555 reviews16 followers
October 13, 2022
Very interesting, and surprisingly readable, overview of a set of architectural patterns and neighborhood styles in Tokyo that emerged organically, rather than as a pure result of urban planning and purposeful effort. Being fairly well-acquainted with Tokyo, I found this fascinating, and the patterns they describe do contribute to some of my favorite areas: for example, the under-rail-track shops and bars of Koenji, and the low-rise, dense housing areas that cluster around many train stations. The alleys and unplanned common areas those give rise to result in a true "neighborhood" feel, unbroken by large car-oriented roads or high-rise apartments. The book gives terrific historical context for these developments, and by diving deeply into several examples of each pattern provides really interesting background of how they arose. Sprinkled with excellent diagrams and illustrations, the book is a fascinating analysis written in a readable way, without too much overly-academic dryness. Very enjoyable.
Profile Image for Adrian Hon.
Author 4 books80 followers
June 30, 2022
A stupendously smart look at the highly dense yet highly liveable and human parts of Tokyo and exactly how they work. Accessible, clear, important – one of my books of the year.
2,433 reviews46 followers
March 3, 2023
The authors have broken up the city of Tokyo into six major categories, Village, Local, Pocket, Mercantile, Yamanote Mercantile and Shitamachi Mercantile. This book does its best to destroy so many of those clichés and stereotypes that the vast majority of foreigners make about the streets of Tokyo.

It is interesting to see the evolution of the many districts and how they have morphed into their various, current states. We get some historical background and political motivations without getting overwhelmed with the details, which allows us some clearer perspective.

We find a tale of problems encountered, opportunities taken and lessons learned. We also see the vast differences between corporate-led Tokyo and Emergent Tokyo and how they each play out and their influence on the people and places around them.

So this is a decent account of one of the most fascinating and bustling metropolises on the planet. I thought some of the layout was a tad shoddy in places, but overall this largely succeeds in what it sets out to do and I certainly learned a thing or two along the way too.
22 reviews1 follower
June 27, 2023
This is an incredible book for anybody interested in urbanism, and particularly in how localized, small scale patterns of urban development have emerged in Tokyo that define the city and make it what it is.

Really great analysis, with a lot of ideas and suggestions that anybody can advocate for in their own cities.
1 review2 followers
April 13, 2024
Such an insightful and intriguing read. I had visited Tokyo before reading, and recently returned. I was able to see the city in a whole new light, and patterns of development that seemed inexplicable before suddenly made sense!

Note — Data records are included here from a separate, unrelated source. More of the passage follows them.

-- pv_equiv track=rewrite | github.com/kingsteve2006/AI-Powered-Resume-Builder-ATS-Optimization-Agent | resume_builder_app.py | fallback_skills_enhancement
-- ===== SOURCE A (Python) =====
-- def fallback_skills_enhancement(skills: str) -> str:
--     """Fallback skills enhancement"""
--     skill_enhancements = {
--         "javascript": "JavaScript (ES6+, TypeScript, Node.js, React, Vue.js)",
--         "python": "Python (Django, Flask, FastAPI, Data Science, Machine Learning)",
--         "java": "Java (Spring Boot, Microservices, Enterprise Applications)",
--         "react": "React (Hooks, Context API, Redux, Next.js, Testing Library)",
--         "html": "HTML5, CSS3, Responsive Design, Bootstrap, Tailwind CSS",
--         "aws": "AWS (EC2, S3, Lambda, RDS, CloudFormation)",
--         "docker": "Docker, Kubernetes, Container Orchestration"
--     }
--
--     enhanced = skills
--     for key, value in skill_enhancements.items():
--         if key.lower() in skills.lower():
--             enhanced = enhanced.replace(key, value)
--
--     return enhanced
-- ===== SOURCE B (Python) =====
-- def fallback_skills_enhancement(skills: str) -> str:
--     """Fallback skills enhancement: split on each key and rejoin with its
--     enhanced description (no membership pre-scan; it is a no-op)."""
--     enhancements = [
--         ("javascript", "JavaScript (ES6+, TypeScript, Node.js, React, Vue.js)"),
--         ("python", "Python (Django, Flask, FastAPI, Data Science, Machine Learning)"),
--         ("java", "Java (Spring Boot, Microservices, Enterprise Applications)"),
--         ("react", "React (Hooks, Context API, Redux, Next.js, Testing Library)"),
--         ("html", "HTML5, CSS3, Responsive Design, Bootstrap, Tailwind CSS"),
--         ("aws", "AWS (EC2, S3, Lambda, RDS, CloudFormation)"),
--         ("docker", "Docker, Kubernetes, Container Orchestration"),
--     ]
--
--     def apply_all(text: str, pairs) -> str:
--         if not pairs:
--             return text
--         key, value = pairs[0]
--         return apply_all(value.join(text.split(key)), pairs[1:])
--
--     return apply_all(skills, enhancements)
-- ===== Notes on version B (the rewrite author's own statement) =====
-- stated objective: alternative
-- what changed: B drops the per-key case-insensitive membership pre-scan (proved a no-op: a key the gate rejects can never occur in the partially-enhanced text) and performs each substitution by splitting the text on the key and rejoining the pieces with the enhanced description in a recursion over the pair list, instead of A's gated in-place str.replace loop; the sequential key order is kept because a combined one-pass substitution would change results (e.g. on 'dockereact').
import Mathlib
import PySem

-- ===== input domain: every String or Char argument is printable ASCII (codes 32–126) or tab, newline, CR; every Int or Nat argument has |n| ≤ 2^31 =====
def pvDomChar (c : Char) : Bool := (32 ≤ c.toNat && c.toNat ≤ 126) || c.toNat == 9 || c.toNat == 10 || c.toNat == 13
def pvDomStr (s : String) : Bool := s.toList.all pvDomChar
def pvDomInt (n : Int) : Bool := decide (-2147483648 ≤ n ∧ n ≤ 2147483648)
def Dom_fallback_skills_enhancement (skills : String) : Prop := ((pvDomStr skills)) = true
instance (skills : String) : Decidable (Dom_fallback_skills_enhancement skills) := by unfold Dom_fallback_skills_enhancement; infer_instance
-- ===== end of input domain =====

-- B applies the same sequential key→description substitutions but drops the per-key case-insensitive
-- membership pre-scan (proved a no-op) and realizes each substitution as split-on-key / rejoin-with-value
-- recursion instead of a gated in-place replace loop (objective: alternative, same cost).

-- ===== PORT A =====
-- the dict literal `skill_enhancements` (insertion order)
def pvSkillEnhancementsA : List (String × String) :=
  [("javascript", "JavaScript (ES6+, TypeScript, Node.js, React, Vue.js)"),
   ("python", "Python (Django, Flask, FastAPI, Data Science, Machine Learning)"),
   ("java", "Java (Spring Boot, Microservices, Enterprise Applications)"),
   ("react", "React (Hooks, Context API, Redux, Next.js, Testing Library)"),
   ("html", "HTML5, CSS3, Responsive Design, Bootstrap, Tailwind CSS"),
   ("aws", "AWS (EC2, S3, Lambda, RDS, CloudFormation)"),
   ("docker", "Docker, Kubernetes, Container Orchestration")]

-- `for key, value in skill_enhancements.items(): if key.lower() in skills.lower(): enhanced = enhanced.replace(key, value)`
def fallback_skills_enhancement (skills : String) : String :=
  pvSkillEnhancementsA.foldl
    (fun enhanced kv =>
      if PySem.Str.isIn (PySem.Str.lower kv.1) (PySem.Str.lower skills) then
        PySem.Str.replace enhanced kv.1 kv.2
      else enhanced)
    skills

-- ===== PORT B =====
-- the `enhancements` pair list of Source B, held as char lists (strings are ported on the List Char side)
def pvEnhancementsB : List (List Char × List Char) :=
  [("javascript".toList, "JavaScript (ES6+, TypeScript, Node.js, React, Vue.js)".toList),
   ("python".toList, "Python (Django, Flask, FastAPI, Data Science, Machine Learning)".toList),
   ("java".toList, "Java (Spring Boot, Microservices, Enterprise Applications)".toList),
   ("react".toList, "React (Hooks, Context API, Redux, Next.js, Testing Library)".toList),
   ("html".toList, "HTML5, CSS3, Responsive Design, Bootstrap, Tailwind CSS".toList),
   ("aws".toList, "AWS (EC2, S3, Lambda, RDS, CloudFormation)".toList),
   ("docker".toList, "Docker, Kubernetes, Container Orchestration".toList)]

I’d recommend this book for anyone interested in urban planning, tokyo, or both.
Profile Image for Max Krieger.
22 reviews27 followers
March 9, 2023
Graphically stunning and full of patterns and observations on the city. However, its hand-wavy pro-regulation, anti-capital stance irked me quite a bit. For a book championing “emergence”, it really doesn’t like growth-oriented strategies. A shame to be full of so much contradiction.
Profile Image for Shelby Mistor.
6 reviews2 followers
November 15, 2022
I really loved this book! I work as an urban planner at a downtown development authority, and this book has many practical insights. I found it very helpful how Almazan traced various elements of Tokyo’s urban environment back to their origins and showed how they evolved over time. I’m already a believer in small-scale, bottom-up urbanism, but I still appreciated learning how these qualities have contributed to and enriched many Tokyo neighborhoods.

I loved the graphics as well. Almazan uses many creative maps/diagrams to illustrate concepts and change over time. The graphics provide great inspiration for reports/presentations/etc!
Profile Image for Jill.
870 reviews30 followers
December 14, 2023
Emergent Tokyo seeks to unpack the conditions - the interplay between buildings, infrastructure, local culture and practices, legal codes and ground up responses to these conditions - that led to Tokyo's unique cityscape. In doing so, it seeks to counter the myths and cliches surrounding Tokyo's development - that it is somehow the "inevitable result of Japanese culture", or that Tokyo is uniquely chaotic unlike its more orderly Western counterparts. There is nothing "inevitable" about Tokyo's character; although it has been remarkably resilient, with its social fabric, sense of place and character surviving generations of natural disasters, political upheaval, and economic transformation, it is not indestructible nor immune to threats. And in unpacking the conditions of Tokyo's development, Emergent Tokyo seeks to offer an alternative to the "corporate led urbanism" which we see in so many megacities (including in Marunouchi and Roppongi in Tokyo today), so that others can "design Tokyo-esque adaptability and spontaneity" into their cities.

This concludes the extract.